Online Association Rule Mining

Background

Mining for association rules is a form of data mining.The prototypical example is based on a list of purchases in a store. An association rule for this list is a rule such as ``65% of all customers who buy pasta and tomato sauce also buy parmesan cheese and red wine" along with a statement such as "the product combination pasta, tomato, parmesan chees, red wine occurs in 0.7% of all purchases". The "65%" is called the confidence and the "0.7%" the support of the rule. Discovering such customer buying patterns is useful for customer segmentation, cross-marketing, catalog design and product placement.

Finding association rules is a very CPU and memory intensive task, since the list of purchases as well as the number of different products maybe huge. Most algorithms are related to the Apriori algorithm due to Agrawal & Srikant, c.f. [AS94]. All traditional algorithms operate offline: given minimal values for the support and the confidence the algorithms scan and rescan the list of purchases, often several times, and eventually produce all association rules. However in general, the user does not know the appropriate thresholds in advance. An inappropriate choice yields, after a long wait, either too many or too few association rules.

Carma

Inspired by online aggregation, we designed a 2-scan algorithm called Carma (Continuous Association Rule Mining Algorithm). Carma brings association rule mining online, in that it gives continuous feedback, is user controllable and yields deterministic and accurate results:

continuous feedback: It continuously produces association rules, while the list of purchases is scanned. For each rule it maintains shrinking, deterministic intervals on its support and confidence.

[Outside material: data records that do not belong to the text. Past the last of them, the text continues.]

lemma pv_main_pos (K : String) (xs : List String) (W : Int) (hW : 0 ≤ W) :
    find_related_words_py K xs W = find_related_words_py_alt K xs W := by
  rw [pv_A_eq_pos K xs W hW, pv_B_eq, pvMC3, pvMC3]
  have hitems : (PySem.Dict.counter (pvRelA K xs W)).items = (pvBD K xs W).items := by
    rw [PySem.Dict.items_counter, pvBD,
      pv_items_fold (fun j => pvWAt xs j) (fun j => (pvCnt K xs W j : Int)) (pvPj K xs W),
      ← pv_set_eq K xs W hW]
    apply List.map_congr_left
    intro w hw
    rw [PySem.Set.mem_ofList] at hw
    exact congrArg _ (pv_count_eq K xs W hW w)
  rw [hitems]

lemma pv_A_ne_nil (K : String) (xs : List String) (W : Int)
    (hd : D_find_related_words_py K xs W) :
    find_related_words_py K xs W ≠ [] := by
  obtain ⟨hw, i, j, h1, h2, h3, h4, h5⟩ := hd
  rw [pv_A_eq_raw]
  set rel := ((PySem.List.pyRange 0 xs.length).flatMap (fun i =>
      if pvWAt xs i == K then
        (PySem.List.slice xs (some (max 0 (i - W))) (some (min (xs.length : Int) (i + W + 1)))).filter
          (fun w => w != K)
      else [])) with hrel
  have hmem : xs[j] ∈ rel := by
    rw [hrel, List.mem_flatMap]
    refine ⟨(i : Int), by rw [PySem.List.mem_pyRange_one]; constructor <;> [omega; exact_mod_cast i.2], ?_⟩
    rw [if_pos (by rw [pv_wAt_getElem xs i (by omega) (by exact_mod_cast i.2)]; simpa using h1)]
    rw [List.mem_filter]
    constructor
    · have hslice : PySem.List.slice xs (some (max 0 ((i : Int) - W))) (some (min (xs.length : Int) ((i : Int) + W + 1)))
          = List.take (PySem.List.clampIdx xs.length (min (xs.length : Int) ((i : Int) + W + 1))
              - PySem.List.clampIdx xs.length (max 0 ((i : Int) - W)))
            (List.drop (PySem.List.clampIdx xs.length (max 0 ((i : Int) - W))) xs) := rfl
      rw [hslice]
      set cs := PySem.List.clampIdx xs.length (max 0 ((i : Int) - W)) with hcs
      set ct := PySem.List.clampIdx xs.length (min (xs.length : Int) ((i : Int) + W + 1)) with hct
      have hj : (j : Int) < xs.length := by exact_mod_cast j.2
      have hcs' : (cs : Int) = (i : Int) - W := by
        rw [hcs, PySem.List.clampIdx]
        split_ifs <;> push_cast <;> omega
      have hct' : (ct : Int) = (xs.length : Int) + (i : Int) + W + 1 := by
        rw [hct, PySem.List.clampIdx]
        split_ifs <;> push_cast <;> omega
      rw [List.mem_iff_getElem]
      refine ⟨(j : Nat) - cs, by simp only [List.length_take, List.length_drop]; omega, ?_⟩
      rw [List.getElem_take, List.getElem_drop]
      congr 1
      omega
    · simpa using h2
  intro hnil
  rw [pvMC3, List.map_eq_nil_iff, List.take_eq_nil_iff] at hnil
  rcases hnil with h | h
  · cases h
  · rw [PySem.List.sorted_eq_nil_iff] at h
    have : xs[j] ∈ (PySem.Dict.counter rel).keys := by
      rw [PySem.Dict.keys_counter, PySem.Set.mem_ofList]
      exact hmem
    rw [PySem.Dict.keys, h] at this
    cases this

-- ===== VERDICT (by name: the statement is the Claim_ definition above) =====
theorem find_related_words_py_spec : Claim_unchanged_find_related_words_py := by
  intro keyword all_words window_size _ hnD
  by_cases hW : 0 ≤ window_size
  · exact pv_main_pos keyword all_words window_size hW
  · rw [pv_A_neg keyword all_words window_size (by omega) hnD,
      pv_B_neg keyword all_words window_size (by omega)]
theorem find_related_words_py_changed : Claim_changed_find_related_words_py := by
  unfold Claim_changed_find_related_words_py; decide
theorem find_related_words_py_tight : Claim_exact_find_related_words_py := by
  intro keyword all_words window_size _ hd
  rw [pv_B_neg keyword all_words window_size hd.1]
  exact pv_A_ne_nil keyword all_words window_size hd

user controllable: During the first scan the user is free to change the support and confidence thresholds "on the fly". In combination with the continuous feedback, the user can therefore determine the "right" thresholds interactively.

deterministic and accurate results: Carma guarantees that it produces all association rules after at most 2 scans and for each rule its precise support and confidence value.

An interesting feature of Carma is that the second scan of the list is not needed, whenerver the shrinking, deterministic intervals on the produced rules support and confidence suffice. Thus Carma can be used to continuously produce association rules from a list read from a network. For a detailed description of Carma see [Hid99].

Performance

To compare the performance of Carma to traditional algorithms we implemented Carma along with Apriori and the DIC algorithm due to Brin et al, c.f. [BMUT97]. While not being faster in general Carma outperformed Apriori and DIC on low support thresholds.
Moreover, Carma is typically by an order of magnitude more memory efficient and readily computes association rules in cases which are intractable for Apriori or DIC.

References

[AS94] R. Agrawal and R. Srikant. Fast algorithms for mining association rules. In Proc. of the 20th Int'l Conf. on Very Large Databases, Santiago, Chile, Sept. 1994.

[BMUT97] Sergey Brin, Rajeev Motwani, Jeffrey D. Ullman, and Shalom Tsur. Dynamic itemset counting and implication rules for market basket data. In Proceedings of the ACM SIGMOD International Conference on Manag ement of Data, volume 26,2 of SIGMOD Record, pages 255-264, New York, May 13th-15th 1997. ACM Press.

[Hid99] C. Hidber Online Association Rule Mining. In Proceedings of the ACM SIGMOD International Conference on Manag ement of Data, 1999 (to appear).